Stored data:
- - -
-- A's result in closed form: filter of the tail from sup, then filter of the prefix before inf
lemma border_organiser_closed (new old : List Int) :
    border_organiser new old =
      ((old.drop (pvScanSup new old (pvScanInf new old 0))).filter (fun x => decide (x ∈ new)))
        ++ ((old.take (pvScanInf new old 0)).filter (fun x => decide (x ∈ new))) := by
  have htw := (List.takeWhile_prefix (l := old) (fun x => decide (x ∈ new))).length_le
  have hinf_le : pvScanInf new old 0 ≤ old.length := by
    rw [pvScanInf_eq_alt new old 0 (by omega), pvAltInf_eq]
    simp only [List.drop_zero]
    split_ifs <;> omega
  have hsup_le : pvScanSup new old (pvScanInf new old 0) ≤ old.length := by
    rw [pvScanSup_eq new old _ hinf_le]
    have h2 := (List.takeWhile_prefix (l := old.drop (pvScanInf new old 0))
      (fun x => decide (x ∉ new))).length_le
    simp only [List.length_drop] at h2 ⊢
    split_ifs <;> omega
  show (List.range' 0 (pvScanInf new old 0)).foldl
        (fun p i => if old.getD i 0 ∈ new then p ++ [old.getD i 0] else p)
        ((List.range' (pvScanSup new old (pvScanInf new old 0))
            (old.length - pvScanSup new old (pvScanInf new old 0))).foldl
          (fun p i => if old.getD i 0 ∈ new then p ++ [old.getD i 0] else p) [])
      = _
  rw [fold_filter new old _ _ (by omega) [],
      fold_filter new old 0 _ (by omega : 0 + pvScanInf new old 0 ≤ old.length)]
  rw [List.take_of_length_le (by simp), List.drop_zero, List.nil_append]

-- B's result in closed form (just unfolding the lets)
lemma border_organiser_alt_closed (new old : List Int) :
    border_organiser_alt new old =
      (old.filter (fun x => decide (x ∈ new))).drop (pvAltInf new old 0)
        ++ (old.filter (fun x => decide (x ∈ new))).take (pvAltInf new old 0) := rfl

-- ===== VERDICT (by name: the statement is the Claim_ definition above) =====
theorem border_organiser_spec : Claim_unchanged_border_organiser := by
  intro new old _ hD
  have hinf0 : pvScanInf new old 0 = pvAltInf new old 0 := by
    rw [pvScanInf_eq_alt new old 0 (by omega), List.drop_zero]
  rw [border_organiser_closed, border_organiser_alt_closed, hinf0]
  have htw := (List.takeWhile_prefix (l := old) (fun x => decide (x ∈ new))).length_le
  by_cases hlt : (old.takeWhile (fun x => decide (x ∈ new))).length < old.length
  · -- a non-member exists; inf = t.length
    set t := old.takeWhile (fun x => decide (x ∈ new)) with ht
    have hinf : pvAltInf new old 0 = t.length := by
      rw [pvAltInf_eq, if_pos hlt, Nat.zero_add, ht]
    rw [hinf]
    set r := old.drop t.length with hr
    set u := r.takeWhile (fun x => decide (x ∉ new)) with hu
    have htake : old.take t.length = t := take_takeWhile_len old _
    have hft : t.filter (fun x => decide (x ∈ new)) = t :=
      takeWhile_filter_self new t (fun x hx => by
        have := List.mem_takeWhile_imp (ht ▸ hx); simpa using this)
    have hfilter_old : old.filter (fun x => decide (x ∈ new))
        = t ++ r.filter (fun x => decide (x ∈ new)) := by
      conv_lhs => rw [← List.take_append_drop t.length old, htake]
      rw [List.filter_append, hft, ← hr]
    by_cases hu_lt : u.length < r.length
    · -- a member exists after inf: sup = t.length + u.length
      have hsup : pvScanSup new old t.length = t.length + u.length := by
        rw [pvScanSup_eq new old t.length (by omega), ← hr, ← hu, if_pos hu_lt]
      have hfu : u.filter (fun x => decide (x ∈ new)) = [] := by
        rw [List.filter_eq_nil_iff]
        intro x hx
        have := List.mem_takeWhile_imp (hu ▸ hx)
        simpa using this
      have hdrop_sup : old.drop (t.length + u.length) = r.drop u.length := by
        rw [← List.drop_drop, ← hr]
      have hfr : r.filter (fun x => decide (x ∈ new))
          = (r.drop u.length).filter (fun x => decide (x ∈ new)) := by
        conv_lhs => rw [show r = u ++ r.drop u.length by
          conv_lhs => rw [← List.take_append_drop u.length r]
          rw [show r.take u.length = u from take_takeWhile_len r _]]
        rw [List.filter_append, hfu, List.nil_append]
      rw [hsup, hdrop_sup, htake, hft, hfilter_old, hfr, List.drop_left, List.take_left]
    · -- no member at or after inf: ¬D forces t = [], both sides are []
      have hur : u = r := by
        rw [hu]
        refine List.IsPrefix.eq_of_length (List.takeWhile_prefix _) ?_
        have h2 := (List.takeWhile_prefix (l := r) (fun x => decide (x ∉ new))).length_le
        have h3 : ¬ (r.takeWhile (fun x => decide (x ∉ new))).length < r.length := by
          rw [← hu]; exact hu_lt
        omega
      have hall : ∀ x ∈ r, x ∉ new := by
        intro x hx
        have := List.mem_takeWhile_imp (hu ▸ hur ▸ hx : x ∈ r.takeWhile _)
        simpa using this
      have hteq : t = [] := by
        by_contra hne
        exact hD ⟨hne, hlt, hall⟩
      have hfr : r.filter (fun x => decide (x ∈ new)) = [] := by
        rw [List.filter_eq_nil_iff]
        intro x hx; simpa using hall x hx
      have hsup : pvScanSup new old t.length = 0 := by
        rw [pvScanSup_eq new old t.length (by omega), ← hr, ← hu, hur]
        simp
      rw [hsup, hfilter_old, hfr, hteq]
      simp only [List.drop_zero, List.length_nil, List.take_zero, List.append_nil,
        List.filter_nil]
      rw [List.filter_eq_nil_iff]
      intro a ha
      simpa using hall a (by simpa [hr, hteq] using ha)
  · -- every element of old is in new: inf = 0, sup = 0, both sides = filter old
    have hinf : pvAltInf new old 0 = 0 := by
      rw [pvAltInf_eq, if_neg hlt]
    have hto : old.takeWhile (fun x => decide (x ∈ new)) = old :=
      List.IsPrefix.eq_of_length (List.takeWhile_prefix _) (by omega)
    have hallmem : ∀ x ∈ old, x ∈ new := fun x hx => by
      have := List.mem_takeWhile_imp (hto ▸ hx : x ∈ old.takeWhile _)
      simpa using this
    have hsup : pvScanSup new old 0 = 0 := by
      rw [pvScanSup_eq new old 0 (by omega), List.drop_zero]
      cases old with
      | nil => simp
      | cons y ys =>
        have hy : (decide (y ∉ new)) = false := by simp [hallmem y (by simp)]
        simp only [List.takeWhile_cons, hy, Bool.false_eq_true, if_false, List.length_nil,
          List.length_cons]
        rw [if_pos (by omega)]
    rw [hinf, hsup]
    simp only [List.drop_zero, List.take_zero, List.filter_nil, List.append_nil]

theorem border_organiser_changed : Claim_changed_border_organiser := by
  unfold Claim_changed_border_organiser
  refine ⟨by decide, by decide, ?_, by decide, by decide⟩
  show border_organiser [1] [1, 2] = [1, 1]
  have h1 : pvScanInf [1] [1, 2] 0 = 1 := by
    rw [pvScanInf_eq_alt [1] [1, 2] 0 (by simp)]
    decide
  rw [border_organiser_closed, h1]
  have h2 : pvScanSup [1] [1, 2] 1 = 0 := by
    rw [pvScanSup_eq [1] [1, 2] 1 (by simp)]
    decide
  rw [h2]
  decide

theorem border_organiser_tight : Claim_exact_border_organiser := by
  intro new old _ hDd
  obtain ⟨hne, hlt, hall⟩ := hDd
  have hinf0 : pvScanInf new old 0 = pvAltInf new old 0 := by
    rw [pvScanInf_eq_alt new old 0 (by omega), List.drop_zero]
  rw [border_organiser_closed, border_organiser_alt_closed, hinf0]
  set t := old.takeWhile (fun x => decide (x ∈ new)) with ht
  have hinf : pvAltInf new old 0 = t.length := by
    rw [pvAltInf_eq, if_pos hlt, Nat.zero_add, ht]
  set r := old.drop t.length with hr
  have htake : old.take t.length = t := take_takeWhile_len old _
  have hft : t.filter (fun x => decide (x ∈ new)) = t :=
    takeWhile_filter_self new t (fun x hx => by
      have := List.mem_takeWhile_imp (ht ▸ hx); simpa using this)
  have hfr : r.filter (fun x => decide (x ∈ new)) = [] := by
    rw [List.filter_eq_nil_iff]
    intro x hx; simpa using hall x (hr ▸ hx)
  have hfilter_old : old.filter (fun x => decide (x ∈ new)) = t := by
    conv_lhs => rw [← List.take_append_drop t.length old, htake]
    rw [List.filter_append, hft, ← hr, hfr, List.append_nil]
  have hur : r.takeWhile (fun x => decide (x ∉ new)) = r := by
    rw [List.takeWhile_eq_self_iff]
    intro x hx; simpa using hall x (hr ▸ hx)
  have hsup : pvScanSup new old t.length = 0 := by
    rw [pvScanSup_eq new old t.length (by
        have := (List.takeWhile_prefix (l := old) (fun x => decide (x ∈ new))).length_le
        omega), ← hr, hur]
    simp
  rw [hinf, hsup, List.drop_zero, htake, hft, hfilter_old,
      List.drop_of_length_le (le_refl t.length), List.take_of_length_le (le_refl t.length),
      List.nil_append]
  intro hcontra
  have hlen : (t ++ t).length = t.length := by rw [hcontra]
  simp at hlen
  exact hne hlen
- - -
Activity. Which of the lines above hold the string "else"? Copy each one.

Exercise result.
        (fun p i => if old.getD i 0 ∈ new then p ++ [old.getD i 0] else p)
          (fun p i => if old.getD i 0 ∈ new then p ++ [old.getD i 0] else p) [])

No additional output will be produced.